First off, in my years of IT work, I have found most computers don't really hate you - they just don't know you. Sure, you sit banging away at the keyboard day in and day out, but we rarely stop to think about our relationship with our computers. They're like people, people: treat a computer with respect, dignity and care, and computers respond in kind. The reverse is true as well - treat a computer badly, and they will turn on you like a cornered dog in a butcher shop.

A few common causes of computer hate:

1) They're Overworked - Computers live to please their owners, but even the newest, fastest computer has its limits. Let's see - you're downloading video, streaming audio, trying to attach a large PDF to an e-mail, watching a slide show on the Weekly website, have twenty Firefox tabs going, and you're cursing your computer for being a little slow? That's just cruel. Your computer is dancing as fast as it can. If your PC was a 1950s housewife, she'd be on her second Valium...or on her second torrid affair with the young McCormick boy across the street.

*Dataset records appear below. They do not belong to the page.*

-- pv_equiv track=rewrite | github.com/jokken79/YuKyuDATA-app1.0v | YukyuData-AppFusion2.13/backend/middleware/rate_limiter.py | _get_endpoint_key
-- ===== SOURCE A (Python) =====
-- from typing import Dict, Tuple, Optional, Any
--
-- RATE_LIMITS = {
--     # Default limits
--     'default': {'requests': 100, 'window': 60},           # 100 req/min para anónimos
--     'authenticated': {'requests': 200, 'window': 60},     # 200 req/min para autenticados
--
--     # Auth endpoints - muy restrictivos (prevenir brute force)
--     'api/auth/login': {'requests': 5, 'window': 60},      # 5 intentos/min
--     'api/auth/register': {'requests': 3, 'window': 60},   # 3 registros/min
--     'api/auth/refresh': {'requests': 10, 'window': 60},   # 10 refresh/min
--     'api/auth/change-password': {'requests': 3, 'window': 60},
--
--     # Sync endpoints - muy limitados (operaciones costosas)
--     'api/sync': {'requests': 2, 'window': 60},            # 2 syncs/min
--     'api/sync-genzai': {'requests': 2, 'window': 60},
--     'api/sync-ukeoi': {'requests': 2, 'window': 60},
--     'api/sync-staff': {'requests': 2, 'window': 60},
--
--     # Leave requests - moderado
--     'api/leave-requests': {'requests': 30, 'window': 60},
--
--     # Employees - moderado
--     'api/employees': {'requests': 50, 'window': 60},
--
--     # Reports - limitado (generación costosa)
--     'api/reports': {'requests': 10, 'window': 60},
--     'api/reports/pdf': {'requests': 5, 'window': 60},
--
--     # Notifications - relajado
--     'api/notifications': {'requests': 100, 'window': 60},
--
--     # Health/status - muy relajado
--     'api/health': {'requests': 300, 'window': 60},
--     'api/project-status': {'requests': 60, 'window': 60},
--
--     # Analytics - moderado
--     'api/analytics': {'requests': 30, 'window': 60},
--
--     # Compliance checks
--     'api/compliance': {'requests': 20, 'window': 60},
--     'api/expiring-soon': {'requests': 20, 'window': 60},
--
--     # ✅ FIX (BUG #16-18): Rate limiting en endpoints sensibles
--     # Yukyu endpoints - limitado (acceso a datos de vacaciones sensibles)
--     'yukyu/usage-details': {'requests': 20, 'window': 60},       # 20 req/min
--     'yukyu/monthly-summary': {'requests': 15, 'window': 60},
--     'yukyu/kpi-stats': {'requests': 15, 'window': 60},
--     'yukyu/by-employee-type': {'requests': 15, 'window': 60},
--     'yukyu/employee-summary': {'requests': 20, 'window': 60},
--
--     # System & Audit endpoints - muy restrictivos (acceso a logs sensibles)
--     'cache-stats': {'requests': 10, 'window': 60},               # 10 req/min
--     'audit-log': {'requests': 15, 'window': 60},                 # 15 req/min para listado
--     'orchestrator/status': {'requests': 20, 'window': 60},       # 20 req/min para status
--     'orchestrator/history': {'requests': 10, 'window': 60},      # 10 req/min
--     'orchestrator/run-compliance-check': {'requests': 5, 'window': 60},  # 5 req/min
--     'system/snapshot': {'requests': 10, 'window': 60},
--     'system/audit-log': {'requests': 15, 'window': 60},
--     'system/activity-report': {'requests': 5, 'window': 60},
-- }
--
-- def _get_endpoint_key(path: str) -> Optional[str]:
--     """
--     Obtener la clave de configuración del endpoint.
--
--     Busca coincidencias exactas primero, luego prefijos.
--     """
--     # Normalizar path
--     path = path.lstrip('/')
--
--     # Coincidencia exacta
--     if path in RATE_LIMITS:
--         return path
--
--     # Buscar por prefijo (más largo primero)
--     matches = []
--     for endpoint_key in RATE_LIMITS.keys():
--         if endpoint_key.startswith('api/') and path.startswith(endpoint_key):
--             matches.append(endpoint_key)
--
--     if matches:
--         # Retornar el match más específico (más largo)
--         return max(matches, key=len)
--
--     return None
-- ===== SOURCE B (Python) =====
-- from typing import Optional
--
-- # Lookup tables enumerating the RATE_LIMITS keys: the full key set for the exact
-- # match, and the 'api/'-prefixed keys listed longest-first (so the first prefix
-- # hit is the most specific one).
-- _EXACT_KEYS = frozenset((
--     'default',
--     'authenticated',
--     'api/auth/login',
--     'api/auth/register',
--     'api/auth/refresh',
--     'api/auth/change-password',
--     'api/sync',
--     'api/sync-genzai',
--     'api/sync-ukeoi',
--     'api/sync-staff',
--     'api/leave-requests',
--     'api/employees',
--     'api/reports',
--     'api/reports/pdf',
--     'api/notifications',
--     'api/health',
--     'api/project-status',
--     'api/analytics',
--     'api/compliance',
--     'api/expiring-soon',
--     'yukyu/usage-details',
--     'yukyu/monthly-summary',
--     'yukyu/kpi-stats',
--     'yukyu/by-employee-type',
--     'yukyu/employee-summary',
--     'cache-stats',
--     'audit-log',
--     'orchestrator/status',
--     'orchestrator/history',
--     'orchestrator/run-compliance-check',
--     'system/snapshot',
--     'system/audit-log',
--     'system/activity-report',
-- ))
--
-- _API_KEYS_BY_LEN = (
--     'api/auth/change-password',
--     'api/leave-requests',
--     'api/project-status',
--     'api/auth/register',
--     'api/notifications',
--     'api/expiring-soon',
--     'api/auth/refresh',
--     'api/sync-genzai',
--     'api/reports/pdf',
--     'api/auth/login',
--     'api/sync-ukeoi',
--     'api/sync-staff',
--     'api/compliance',
--     'api/employees',
--     'api/analytics',
--     'api/reports',
--     'api/health',
--     'api/sync',
-- )
--
--
-- def _get_endpoint_key(path: str) -> Optional[str]:
--     """Exact key if present; else the first (longest) 'api/' key prefixing the path."""
--     p = path.lstrip('/')
--     if p in _EXACT_KEYS:
--         return p
--     for key in _API_KEYS_BY_LEN:
--         if p.startswith(key):
--             return key
--     return None
-- ===== Notes on version B (the rewrite author's own statement) =====
-- stated objective: alternative
-- what changed: Replaces A's dict scan that collects all matching api/ keys and takes max(key=len) with a table-driven matcher: a precomputed key set for the exact match and a precomputed tuple of the api/ keys listed longest-first, scanned with early return at the first prefix hit.
import Mathlib
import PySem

2) Puffy Stickers - Nothing will crash a hard drive faster that cutesy little stickers adorning the monitor. You may think they improve the look of your computer, but how would you like it if someone made you over by adhering puffy bird and clown stickers to your face? I know the answer to that one - you wouldn't like it at all. Save the stickers for your high school Trapper Keeper.

3) Jealousy - Oh, look! You've plastered the side of your computer chasis with photos of friends, family members, loved ones, that guy/girl you met at Ozzie's after five Irish Car Bombs, some hot celebrity photo from US Weekly etc. So where's the photo of your computer? You know, the computer that's with you eight or more hours a day, five or more days a week, working, slaving, being your pal and confidante when you don't even deserve its love? Computers get jealous, and jealous computers get even.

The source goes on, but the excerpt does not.